═════ DATA SHOWN ═════

-- pv_equiv track=rewrite | github.com/cmq2525/password_guessing | PII-III/test.py | del_dup
-- ===== SOURCE A (Python) =====
-- def del_dup(a):
--     result_list = list()
--     key_dict = dict()
--     for elem in a:
--         try:
--             if key_dict[elem[0]]:
--                 continue
--         except:
--             key_dict[elem[0]] = 1
--             result_list.append(elem)
--     return result_list
-- ===== SOURCE B (Python) =====
-- def del_dup(a):
--     out = []
--     rest = a
--     while rest:
--         head = rest[0]
--         out.append(head)
--         k = head[0]
--         rest = [e for e in rest[1:] if e[0] != k]
--     return out
-- ===== Notes on version B (the rewrite author's own statement) =====
-- stated objective: alternative
-- what changed: Replaces A's single pass with a seen-key dict by a dict-free selection loop: repeatedly emit the head of the remaining list and filter out every later element with the same first item, so no key table or membership test exists at all.
import Mathlib
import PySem

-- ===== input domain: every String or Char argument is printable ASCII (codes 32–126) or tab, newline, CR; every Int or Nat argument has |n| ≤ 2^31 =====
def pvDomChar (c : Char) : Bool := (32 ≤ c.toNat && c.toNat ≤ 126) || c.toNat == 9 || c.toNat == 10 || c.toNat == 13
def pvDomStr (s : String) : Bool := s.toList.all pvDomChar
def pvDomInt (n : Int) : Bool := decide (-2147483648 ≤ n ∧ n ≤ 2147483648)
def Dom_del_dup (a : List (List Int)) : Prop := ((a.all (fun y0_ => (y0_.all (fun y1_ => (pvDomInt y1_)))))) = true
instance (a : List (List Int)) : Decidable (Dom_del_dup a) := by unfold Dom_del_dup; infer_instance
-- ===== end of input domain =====

-- B replaces A's single pass with a seen-key dict by a dict-free selection loop (emit the head of
-- the remainder, filter out later elements with the same first item); alternative, same results.

-- ===== PORT A =====
-- Loop state: (result_list, key_dict). 'if key_dict[elem[0]]: continue' either continues (truthy)
-- or falls off the end of the body (falsy) — both leave the state unchanged; KeyError (key absent)
-- takes the except branch. elem[0] on an empty elem raises (pyGet? = none); there A re-raises
-- IndexError inside the except block — excluded by Pre_; the port keeps the state there.
def del_dup (a : List (List Int)) : List (List Int) :=
  (a.foldl
    (fun (st : List (List Int) × PySem.Dict Int Int) elem =>
      match PySem.List.pyGet? elem 0 with
      | none => st
      | some k =>
        match st.2.get? k with
        | some _ => st
        | none => (st.1 ++ [elem], st.2.insert k 1))
    ([], PySem.Dict.empty)).1

-- ===== PORT B =====
-- while rest: head = rest[0]; out.append(head); k = head[0]; rest = [e for e in rest[1:] if e[0] != k].
-- head[0] / e[0] raise on an empty inner list (pyGet? = none) — those inputs are excluded by Pre_;
-- the port emits [head] there (never reached under Pre_).
def del_dup_alt_loop (rest : List (List Int)) : List (List Int) :=
  match rest with
  | [] => []
  | head :: t =>
    match PySem.List.pyGet? head 0 with
    | none => [head]
    | some k => head :: del_dup_alt_loop (t.filter (fun e => !(PySem.List.pyGet? e 0 == some k)))
termination_by rest.length
decreasing_by simpa using Nat.lt_succ_of_le (by simpa using List.length_filter_le _ t.attach)

def del_dup_alt (a : List (List Int)) : List (List Int) := del_dup_alt_loop a

-- ===== PRECONDITION & SPEC =====
-- A raises IndexError on any empty inner list (elem[0] fails, then fails again inside the bare
-- except); B raises there too — excluded.
def Pre_del_dup (a : List (List Int)) : Prop := ∀ e ∈ a, e ≠ []
instance (a : List (List Int)) : Decidable (Pre_del_dup a) := by unfold Pre_del_dup; infer_instance
def pvWitness_del_dup : List (List Int) := [[1, 2], [1, 3], [2, 4]]

def Spec_del_dup (a : List (List Int)) (out : List (List Int)) : Prop := out = del_dup_alt a
instance (a : List (List Int)) (out : List (List Int)) : Decidable (Spec_del_dup a out) := by unfold Spec_del_dup; infer_instance

-- ===== CLAIM (what is proved, stated in full; the proofs are below) =====
def Claim_equal_del_dup : Prop := ∀ (a : List (List Int)), Dom_del_dup a → Pre_del_dup a → Spec_del_dup a (del_dup a)

-- ===== LEMMAS AND PROOFS =====

theorem pyGet?_zero_of_ne_nil {e : List Int} (h : e ≠ []) :
    ∃ k, PySem.List.pyGet? e 0 = some k := by
  cases e with
  | nil => exact absurd rfl h
  | cons x xs => exact ⟨x, by simp [PySem.List.pyGet?, PySem.List.pyIdx?]⟩

-- Invariant: A's fold, started from (res, kd), appends exactly what B's loop produces on the
-- remainder of l with the kd-keyed elements filtered away.
theorem del_dup_loop_inv (l : List (List Int)) (res : List (List Int))
    (kd : PySem.Dict Int Int) (hne : ∀ e ∈ l, e ≠ []) :
    (l.foldl
      (fun (st : List (List Int) × PySem.Dict Int Int) elem =>
        match PySem.List.pyGet? elem 0 with
        | none => st
        | some k =>
          match st.2.get? k with
          | some _ => st
          | none => (st.1 ++ [elem], st.2.insert k 1))
      (res, kd)).1 =
    res ++ del_dup_alt_loop (l.filter
      (fun e => match PySem.List.pyGet? e 0 with
                | none => true
                | some k => (kd.get? k).isNone)) := by
  induction l generalizing res kd with
  | nil => simp [List.foldl_nil]; rw [del_dup_alt_loop]
  | cons e t ih =>
    obtain ⟨k, hk⟩ := pyGet?_zero_of_ne_nil (hne e (by simp))
    have hnt : ∀ x ∈ t, x ≠ [] := fun x hx => hne x (by simp [hx])
    simp only [List.foldl_cons, List.filter_cons, hk]
    cases hg : kd.get? k with
    | some v =>
      simpa using ih res kd hnt
    | none =>
      simp only [Option.isNone_none, if_true]
      rw [del_dup_alt_loop]
      simp only [hk, List.filter_filter]
      have hpred : (fun x => !(PySem.List.pyGet? x 0 == some k) &&
                    (match PySem.List.pyGet? x 0 with
                      | none => true
                      | some k' => (kd.get? k').isNone)) =
          (fun x => match PySem.List.pyGet? x 0 with
                      | none => true
                      | some k' => (((kd.insert k 1).get? k').isNone)) := by
        funext x
        cases hx : PySem.List.pyGet? x 0 with
        | none => simp
        | some k' =>
          by_cases hkk : k' = k
          · subst hkk; simp [PySem.Dict.get?_insert_self, hg]
          · simp [PySem.Dict.get?_insert_of_ne _ _ hkk, hkk]
      rw [hpred]
      simpa using ih (res ++ [e]) (kd.insert k 1) hnt

-- ===== VERDICT (by name: the statement is the Claim_ definition above) =====
theorem del_dup_spec : Claim_equal_del_dup := by
  intro a _ hpre
  unfold Spec_del_dup del_dup del_dup_alt
  rw [del_dup_loop_inv a [] PySem.Dict.empty hpre]
  have : (a.filter (fun e => match PySem.List.pyGet? e 0 with
            | none => true
            | some k => ((PySem.Dict.empty : PySem.Dict Int Int).get? k).isNone)) = a := by
    apply List.filter_eq_self.mpr
    intro x _
    cases hx : PySem.List.pyGet? x 0 <;> simp [PySem.Dict.get?_empty]
  rw [this, List.nil_append]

═════

TASK DESCRIPTION
Out of the records above, pick each line that contains the string "inside".

SOLUTION TO THE PROBLEM
-- IndexError inside the except block — excluded by Pre_; the port keeps the state there.
-- A raises IndexError on any empty inner list (elem[0] fails, then fails again inside the bare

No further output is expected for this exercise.